▶ _TASK TO CARRY OUT_: Please work out how many lines in the data below hold the word "raises", and state only the number.

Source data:
-- pv_equiv track=rewrite | github.com/carlos-h-Al/AgenticApheresis | utils.py | red_squares_variance
-- ===== SOURCE A (Python) =====
-- def red_squares_variance(red_squares: list) -> list:
--     variance = 0
--     running_logic = False
--     # If first revised feedback is green, count how many green cycles there were before it
--     if red_squares[-1] == 0:
--         # Loops through an inverted list of feedbacks
--         for val in red_squares[::-1]:
--             if val == 0:
--                 variance += 1
--             # If the value of the feedback is 1 (1 = low draw) end the count
--             else: break
--         return variance
--     else:
--         for idx, val in enumerate(red_squares[::-1]):
--             if not running_logic:
--                 pass
--             else:
--                 if val == 0:
--                     variance += 1
--                 else:
--                     break
--             # If the value checked is not the last one in the list, check if the value is 0 (0 = regular draw)
--             if idx != (len(red_squares) - 1):
--                 if val == 1 and red_squares[::-1][idx+1] == 0:
--                     running_logic = True
--             else:
--                 pass
--         return variance
-- ===== SOURCE B (Python) =====
-- def red_squares_variance(red_squares: list) -> int:
--     rev = red_squares[::-1]
--     if rev[0] == 0:
--         return _leading_zeros(rev)
--     # scan the reversed list once for the first adjacent (1, 0) pair,
--     # then count the zeros starting at the 0 of that pair
--     for j in range(len(rev) - 1):
--         if rev[j] == 1 and rev[j + 1] == 0:
--             return _leading_zeros(rev[j + 1:])
--     return 0
--
--
-- def _leading_zeros(xs):
--     c = 0
--     for v in xs:
--         if v != 0:
--             break
--         c += 1
--     return c
-- ===== Notes on version B (the rewrite author's own statement) =====
-- stated objective: faster
-- what changed: A's single flag-driven loop that re-slices red_squares[::-1] inside the loop body is replaced by one upfront reversal plus two plain index scans (find the first adjacent (1,0) pair in the reversed list, then count the zero run), linear overall.
import Mathlib
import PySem

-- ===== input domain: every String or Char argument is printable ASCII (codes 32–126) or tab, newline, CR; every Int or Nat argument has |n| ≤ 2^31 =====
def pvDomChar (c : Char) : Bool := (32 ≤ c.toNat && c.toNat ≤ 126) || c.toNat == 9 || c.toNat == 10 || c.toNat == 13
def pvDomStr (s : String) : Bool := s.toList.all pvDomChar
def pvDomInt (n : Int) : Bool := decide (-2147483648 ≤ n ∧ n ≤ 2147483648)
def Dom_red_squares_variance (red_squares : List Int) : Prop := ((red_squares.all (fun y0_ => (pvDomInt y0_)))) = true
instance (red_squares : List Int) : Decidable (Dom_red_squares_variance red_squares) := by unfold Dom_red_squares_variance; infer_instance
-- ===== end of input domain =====

-- B replaces A's flag-driven loop (which re-slices red_squares[::-1] inside the loop) by one
-- reversal plus index scans; objective: faster (no per-iteration re-reversal).

-- ===== PORT A =====
-- first branch: count leading zeros of the reversed list, break at first nonzero
def pvALoop1 : List Int → Int → Int
  | [], v => v
  | x :: rest, v => if x == 0 then pvALoop1 rest (v + 1) else v

-- trigger update: `if idx != len-1: if val == 1 and red_squares[::-1][idx+1] == 0: running_logic = True`
-- (the re-reversal `red_squares[::-1]` is `List.reverse`, cf. PySem.List.slice?_none_none_neg_one)
def pvATrig (red_squares : List Int) (idx val : Int) (rl : Bool) : Bool :=
  rl || (decide (idx ≠ (red_squares.length : Int) - 1) &&
         (val == 1 && (PySem.List.pyGet? red_squares.reverse (idx + 1) == some 0)))

-- second branch: `for idx, val in enumerate(red_squares[::-1]): …` with state (variance, running_logic)
def pvALoop2 (red_squares : List Int) : List (Int × Int) → Int → Bool → Int
  | [], v, _ => v
  | (idx, val) :: rest, v, rl =>
    if rl then
      if val == 0 then pvALoop2 red_squares rest (v + 1) (pvATrig red_squares idx val rl)
      else v
    else pvALoop2 red_squares rest v (pvATrig red_squares idx val rl)

def red_squares_variance (red_squares : List Int) : Int :=
  match PySem.List.pyGet? red_squares (-1) with
  | none => 0  -- indexing the last element raises IndexError on the empty list; excluded by Pre_
  | some last =>
    if last == 0 then pvALoop1 red_squares.reverse 0
    else pvALoop2 red_squares (PySem.List.enumerate red_squares.reverse 0) 0 false

-- ===== PORT B =====
-- `_count_zeros_from(xs, i)`: count zeros from index i until a nonzero (index is a Nat:
-- the Python index starts at 0 or j+1 and only increments, so it is always ≥ 0)
def pvCountZerosFrom (xs : List Int) (i : Nat) (c : Int) : Int :=
  if h : i < xs.length then
    if xs[i] == 0 then pvCountZerosFrom xs (i + 1) (c + 1) else c
  else c
termination_by xs.length - i

-- the `while j + 1 < len(rev)` scan for the first adjacent (1, 0) pair
def pvScanPair (rev : List Int) (j : Nat) : Int :=
  if h : j + 1 < rev.length then
    if rev[j] == 1 && rev[j + 1]'h == 0 then pvCountZerosFrom rev (j + 1) 0
    else pvScanPair rev (j + 1)
  else 0
termination_by rev.length - j

def red_squares_variance_alt (red_squares : List Int) : Int :=
  let rev := red_squares.reverse
  match PySem.List.pyGet? rev 0 with
  | none => 0  -- indexing the first element raises IndexError on the empty list; excluded by Pre_
  | some r0 => if r0 == 0 then pvCountZerosFrom rev 0 0 else pvScanPair rev 0

-- ===== PRECONDITION & SPEC =====
-- A indexes the last element of red_squares, which raises IndexError on the empty list
def Pre_red_squares_variance (red_squares : List Int) : Prop := red_squares ≠ []
instance (red_squares : List Int) : Decidable (Pre_red_squares_variance red_squares) := by unfold Pre_red_squares_variance; infer_instance
def pvWitness_red_squares_variance : List Int := [1, 0]

def Spec_red_squares_variance (red_squares : List Int) (out : Int) : Prop := out = red_squares_variance_alt red_squares
instance (red_squares : List Int) (out : Int) : Decidable (Spec_red_squares_variance red_squares out) := by unfold Spec_red_squares_variance; infer_instance

-- ===== CLAIM (what is proved, stated in full; the proofs are below) =====
def Claim_equal_red_squares_variance : Prop := ∀ (red_squares : List Int), Dom_red_squares_variance red_squares → Pre_red_squares_variance red_squares → Spec_red_squares_variance red_squares (red_squares_variance red_squares)

-- ===== LEMMAS AND PROOFS =====

-- specification helpers: leading-zero count, and zeros after the first adjacent (1,0) pair
def pvZ : List Int → Int
  | [] => 0
  | x :: t => if x = 0 then 1 + pvZ t else 0

def pvF : List Int → Int
  | a :: b :: t => if a = 1 ∧ b = 0 then 1 + pvZ t else pvF (b :: t)
  | _ => 0

theorem pvALoop1_eq (xs : List Int) : ∀ v, pvALoop1 xs v = v + pvZ xs := by
  induction xs with
  | nil => intro v; simp [pvALoop1, pvZ]
  | cons x t ih =>
    intro v
    by_cases hx : x = 0
    · simp [pvALoop1, pvZ, hx, ih]; ring
    · simp [pvALoop1, pvZ, hx]

theorem pvCountZerosFrom_eq (xs : List Int) : ∀ i c, pvCountZerosFrom xs i c = c + pvZ (xs.drop i) := by
  intro i
  induction hn : xs.length - i using Nat.strong_induction_on generalizing i with
  | _ n ih =>
    intro c
    unfold pvCountZerosFrom
    by_cases h : i < xs.length
    · rw [List.drop_eq_getElem_cons h]
      by_cases hx : xs[i] = 0
      · simp only [h, dif_pos, hx, beq_self_eq_true, if_pos]
        rw [ih (xs.length - (i+1)) (by omega) (i+1) rfl]
        simp [pvZ]; ring
      · simp [h, hx, pvZ]
    · have hd : xs.drop i = [] := List.drop_eq_nil_of_le (by omega)
      simp [h, hd, pvZ]

theorem pvScanPair_eq (rev : List Int) : ∀ j, pvScanPair rev j = pvF (rev.drop j) := by
  intro j
  induction hn : rev.length - j using Nat.strong_induction_on generalizing j with
  | _ n ih =>
    unfold pvScanPair
    by_cases h : j + 1 < rev.length
    · have hj : j < rev.length := by omega
      rw [List.drop_eq_getElem_cons hj, List.drop_eq_getElem_cons h]
      by_cases hp : rev[j] = 1 ∧ rev[j + 1] = 0
      · simp only [h, dif_pos, hp.1, hp.2, beq_self_eq_true, Bool.and_self, if_pos]
        rw [pvCountZerosFrom_eq, List.drop_eq_getElem_cons h]
        simp [pvF, pvZ, hp.2]
      · have hb : (rev[j] == 1 && rev[j + 1] == 0) = false := by
          rcases not_and_or.mp hp with h1 | h2
          · simp [h1]
          · simp [h2]
        simp only [h, dif_pos, hb, Bool.false_eq_true, if_neg, not_false_iff]
        rw [ih (rev.length - (j+1)) (by omega) (j+1) rfl, List.drop_eq_getElem_cons h]
        simp only [pvF]
        split
        · exact absurd (by assumption) hp
        · rfl
    · by_cases hj : j < rev.length
      · have hd : rev.drop (j + 1) = [] := List.drop_eq_nil_of_le (by omega)
        have : rev.drop j = [rev[j]] := by rw [List.drop_eq_getElem_cons hj, hd]
        simp [h, this, pvF]
      · have hd : rev.drop j = [] := List.drop_eq_nil_of_le (by omega)
        simp [h, hd, pvF]

-- counting phase: once running_logic is true it stays true and the trigger is irrelevant
theorem pvALoop2_true (rs : List Int) (xs : List Int) : ∀ (s : Int) v, pvALoop2 rs (PySem.List.enumerate xs s) v true = v + pvZ xs := by
  induction xs with
  | nil => intro s v; simp [PySem.List.enumerate_nil, pvALoop2, pvZ]
  | cons x t ih =>
    intro s v
    rw [PySem.List.enumerate_cons]
    by_cases hx : x = 0
    · subst hx
      have ht : pvATrig rs s (0 : Int) true = true := by simp [pvATrig]
      simp only [pvALoop2, ht, beq_self_eq_true, if_true]
      rw [ih]
      simp [pvZ]; ring
    · simp [pvALoop2, hx, pvZ]

-- search phase: A's trigger scan computes pvF of the remaining suffix
theorem pvALoop2_false (rs : List Int) : ∀ (i : Nat), i ≤ rs.reverse.length →
    ∀ v, pvALoop2 rs (PySem.List.enumerate (rs.reverse.drop i) (i : Int)) v false = v + pvF (rs.reverse.drop i) := by
  intro i
  induction hn : rs.reverse.length - i using Nat.strong_induction_on generalizing i with
  | _ n ih =>
    intro hi v
    by_cases h : i < rs.reverse.length
    · rw [List.drop_eq_getElem_cons h, PySem.List.enumerate_cons]
      by_cases h1 : i + 1 < rs.reverse.length
      · -- the trigger reads red_squares[::-1][idx+1] = rs.reverse[i+1]
        have hget : PySem.List.pyGet? rs.reverse ((i : Int) + 1) = some (rs.reverse[i + 1]'h1) := by
          have : ((i : Int) + 1) = ((i + 1 : Nat) : Int) := by push_cast; ring
          rw [this, PySem.List.pyGet?_natCast]
          simp [List.getElem?_eq_getElem h1]
        by_cases hp : rs.reverse[i] = 1 ∧ rs.reverse[i + 1]'h1 = 0
        · have hne : (i : Int) ≠ (rs.length : Int) - 1 := by
            have hl : rs.reverse.length = rs.length := List.length_reverse
            omega
          have htrig : pvATrig rs (i : Int) (rs.reverse[i]) false = true := by
            simp [pvATrig, hget, hp.1, hp.2, hne]
          simp only [pvALoop2, htrig, Bool.false_eq_true, if_neg, not_false_iff]
          have : ((i : Int) + 1) = ((i + 1 : Nat) : Int) := by push_cast; ring
          rw [this, pvALoop2_true]
          rw [List.drop_eq_getElem_cons h1, hp.1, hp.2]
          simp [pvF, pvZ]
        · have hbf : (rs.reverse[i] == 1 && (PySem.List.pyGet? rs.reverse ((i : Int) + 1) == some 0)) = false := by
            rw [hget]
            rcases not_and_or.mp hp with h1' | h2'
            · rw [beq_eq_false_iff_ne.mpr h1', Bool.false_and]
            · simp only [Option.some_beq_some]
              rw [beq_eq_false_iff_ne.mpr h2', Bool.and_false]
          have htrig : pvATrig rs (i : Int) (rs.reverse[i]) false = false := by
            simp only [pvATrig, hbf, Bool.and_false, Bool.false_or]
          simp only [pvALoop2, htrig, Bool.false_eq_true, if_neg, not_false_iff]
          have hcast : ((i : Int) + 1) = ((i + 1 : Nat) : Int) := by push_cast; ring
          rw [hcast, ih (rs.reverse.length - (i + 1)) (by omega) (i + 1) rfl (by omega) v]
          rw [List.drop_eq_getElem_cons h1]
          simp only [pvF]
          split
          · exact absurd (by assumption) hp
          · rfl
      · -- idx == len - 1: the trigger is skipped and the loop ends
        have htail : rs.reverse.drop (i + 1) = [] := List.drop_eq_nil_of_le (by omega)
        have hne : ¬ ((i : Int) ≠ (rs.length : Int) - 1) := by
          have hl : rs.reverse.length = rs.length := List.length_reverse
          omega
        have htrig : pvATrig rs (i : Int) (rs.reverse[i]) false = false := by
          simp [pvATrig, hne]
        simp [htail, pvALoop2, PySem.List.enumerate_nil, pvF]
    · have : rs.reverse.drop i = [] := List.drop_eq_nil_of_le (by omega)
      simp [this, PySem.List.enumerate_nil, pvALoop2, pvF]

-- ===== VERDICT (by name: the statement is the Claim_ definition above) =====
theorem red_squares_variance_spec : Claim_equal_red_squares_variance := by
  intro rs _ hpre
  unfold Spec_red_squares_variance red_squares_variance red_squares_variance_alt
  have hne : rs.reverse ≠ [] := by simpa using hpre
  obtain ⟨r0, t, hrev⟩ := List.exists_cons_of_ne_nil hne
  have hhead' : rs.reverse.head? = some r0 := by rw [hrev]; rfl
  have hhead : PySem.List.pyGet? rs.reverse 0 = some r0 := by
    rw [show (0 : Int) = ((0 : Nat) : Int) from rfl, PySem.List.pyGet?_natCast, hrev]; rfl
  rw [PySem.List.pyGet?_neg_one, ← List.head?_reverse, hhead']
  show _ = (match PySem.List.pyGet? rs.reverse 0 with
    | none => 0
    | some r0 => if (r0 == 0) = true then pvCountZerosFrom rs.reverse 0 0 else pvScanPair rs.reverse 0)
  rw [hhead]
  show (if (r0 == 0) = true then pvALoop1 rs.reverse 0 else pvALoop2 rs (PySem.List.enumerate rs.reverse) 0 false)
      = (if (r0 == 0) = true then pvCountZerosFrom rs.reverse 0 0 else pvScanPair rs.reverse 0)
  by_cases h0 : r0 = 0
  · simp only [h0, beq_self_eq_true, if_true]
    rw [pvALoop1_eq, pvCountZerosFrom_eq]
    simp
  · have hb : (r0 == 0) = false := beq_eq_false_iff_ne.mpr h0
    simp only [hb, Bool.false_eq_true, if_neg, not_false_iff]
    rw [pvScanPair_eq]
    have := pvALoop2_false rs 0 (by omega) 0
    simpa using this
theorem stepA_canon (l : List (String × String)) (p : String × String) :
    cfStepA (mkCanon (PySem.Set.ofList l) (fun q => (l.count q : Int))) p =
      mkCanon (PySem.Set.ofList (l ++ [p])) (fun q => ((l ++ [p]).count q : Int)) := by
  have hKl : ∀ q, q ∈ PySem.Set.ofList l ↔ q ∈ l := fun q => PySem.Set.mem_ofList l q
  have hcnt : ∀ q, (((l ++ [p]).count q : Nat) : Int) =
      ((l.count q : Nat) : Int) + if q = p then 1 else 0 := count_append_singleton_int l p
  have hgetD : ∀ cnt, (mkCanon (PySem.Set.ofList l) cnt).getD p.1 PySem.Dict.empty =
      if p.1 ∈ PySem.Set.ofList ((PySem.Set.ofList l).map (·.1)) then
        PySem.Dict.mk (((PySem.Set.ofList l).filter (fun q => q.1 == p.1)).map
          (fun q => (q.2, cnt q)))
      else PySem.Dict.empty := by
    intro cnt
    rw [PySem.Dict.getD_eq_get?_getD, get?_mkCanon]; split <;> rfl
  rw [PySem.Set.ofList_append_singleton]
  by_cases hpl : p ∈ l
  · -- the pair was seen before: A increments table[word][tag] in place
    have hpK : p ∈ PySem.Set.ofList l := (hKl p).2 hpl
    have hw : p.1 ∈ PySem.Set.ofList ((PySem.Set.ofList l).map (·.1)) := by
      rw [PySem.Set.mem_ofList]
      exact List.mem_map.mpr ⟨p, hpK, rfl⟩
    rw [PySem.Set.add_of_mem hpK]
    have hcont : (mkCanon (PySem.Set.ofList l) (fun q => (l.count q : Int))).contains p.1 = true := by
      rw [contains_mkCanon]; simp [hw]
    have hicont : (PySem.Dict.mk (((PySem.Set.ofList l).filter (fun q => q.1 == p.1)).map
        (fun q => (q.2, (l.count q : Int))))).contains p.2 = true := by
      rw [PySem.Dict.contains_eq_isSome_get?, get?_inner_mkCanon]
      simp [hpK]
    have higetD : (PySem.Dict.mk (((PySem.Set.ofList l).filter (fun q => q.1 == p.1)).map
        (fun q => (q.2, (l.count q : Int))))).getD p.2 0 = (l.count p : Int) := by
      rw [PySem.Dict.getD_eq_get?_getD, get?_inner_mkCanon]
      simp [hpK]
    unfold cfStepA
    simp only [hgetD, if_pos hw, hcont, if_true, hicont, higetD]
    apply PySem.Dict.ext
    rw [PySem.Dict.items_insert_of_contains _ _ hcont]
    unfold mkCanon
    simp only [List.map_map]
    apply List.map_congr_left
    intro w hm
    by_cases hwp : w = p.1
    · subst hwp
      simp only [Function.comp_def, beq_self_eq_true, if_true]
      congr 1
      apply PySem.Dict.ext
      rw [PySem.Dict.items_insert_of_contains _ _ hicont]
      simp only [List.map_map]
      apply List.map_congr_left
      intro q hq
      have hq1 : q.1 = p.1 := by simpa using List.of_mem_filter hq
      by_cases hq2 : q.2 = p.2
      · have hqp : q = p := by ext <;> simp [hq1, hq2]
        subst hqp
        simp
      · have hqp : q ≠ p := fun e => hq2 (by rw [e])
        have hcq : List.count q [p] = 0 := List.count_eq_zero.mpr (by simp [hqp])
        simp [hq2, hcq]
    · simp only [Function.comp_def, beq_iff_eq, hwp, if_false]
      congr 1
      apply PySem.Dict.ext
      apply List.map_congr_left
      intro q hq
      have hq1 : q.1 = w := by simpa using List.of_mem_filter hq
      have hqp : q ≠ p := fun e => hwp (by rw [← hq1, e])
      have hcq : List.count q [p] = 0 := List.count_eq_zero.mpr (by simp [hqp])
      simp [hcq]
  · -- fresh pair: A's step coincides with B's reshape step for this key
    have hpK : p ∉ PySem.Set.ofList l := fun h => hpl ((hKl p).1 h)
    have hc0 : l.count p = 0 := List.count_eq_zero.mpr hpl
    have hcongr : mkCanon (PySem.Set.ofList l) (fun q => (l.count q : Int)) =
        mkCanon (PySem.Set.ofList l) (fun q => ((l ++ [p]).count q : Int)) := by
      apply canon_congr
      intro q hq
      have hqp : q ≠ p := fun e => hpK (e ▸ hq)
      have hcq : List.count q [p] = 0 := List.count_eq_zero.mpr (by simp [hqp])
      simp [hcq]
    have hcntp : (((l ++ [p]).count p : Nat) : Int) = 1 := by
      simp [hc0]
    rw [PySem.Set.add_of_not_mem hpK, hcongr]
    rw [← stepB_canon (PySem.Set.ofList l) p hpK (fun q => ((l ++ [p]).count q : Int))]
    unfold cfStepA cfReshapeStep
    simp only [hcntp]
    by_cases hw : (mkCanon (PySem.Set.ofList l)
        (fun q => ((l ++ [p]).count q : Int))).contains p.1 = true
    · have hicont : ((mkCanon (PySem.Set.ofList l)
          (fun q => ((l ++ [p]).count q : Int))).getD p.1 PySem.Dict.empty).contains p.2
          = false := by
        rw [hgetD]
        split
        · rw [PySem.Dict.contains_eq_isSome_get?, get?_inner_mkCanon]
          simp [hpK]
        · simp [PySem.Dict.contains, PySem.Dict.empty]
      simp only [hw, hicont, if_true, Bool.false_eq_true, if_false]
    · have hw' : (mkCanon (PySem.Set.ofList l)
          (fun q => ((l ++ [p]).count q : Int))).contains p.1 = false := by
        simpa using hw
      have hge : (mkCanon (PySem.Set.ofList l)
          (fun q => ((l ++ [p]).count q : Int))).getD p.1 PySem.Dict.empty =
          PySem.Dict.empty := by
        rw [hgetD]
        rw [contains_mkCanon] at hw'
        simp only [decide_eq_false_iff_not] at hw'
        simp [hw']
      simp only [hw', Bool.false_eq_true, if_false, hge]
      rfl

theorem foldA_eq (l : List (String × String)) :
    l.foldl cfStepA PySem.Dict.empty = mkCanon (PySem.Set.ofList l) (fun q => (l.count q : Int)) := by
  induction l using List.reverseRecOn with
  | nil => rfl
  | append_singleton l p ih =>
    rw [List.foldl_append, ih]
    simpa using stepA_canon l p

-- ===== VERDICT (by name: the statement is the Claim_ definition above) =====
theorem createFreqency_spec : Claim_equal_createFreqency := by
  intro pairs _
  unfold Spec_createFreqency createFreqency createFreqency_alt
  show (pairs.foldl cfStepA PySem.Dict.empty).items.map (fun q => (q.1, q.2.items)) =
    ((pairs.foldl cfCountStep PySem.Dict.empty).items.foldl cfReshapeStep
        PySem.Dict.empty).items.map (fun q => (q.1, q.2.items))
  have hc : pairs.foldl cfCountStep PySem.Dict.empty = PySem.Dict.counter pairs := by
    rw [← PySem.Dict.foldl_insert_getD_add_one_eq_counter]; rfl
  rw [hc]
  have hi : (PySem.Dict.counter pairs).items =
      (PySem.Set.ofList pairs).map (fun k => (k, (pairs.count k : Int))) :=
    PySem.Dict.items_counter pairs
  rw [hi, reshape_eq _ (PySem.Set.nodup_ofList pairs), foldA_eq]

▶ _ANSWER TO THIS PROBLEM_: 3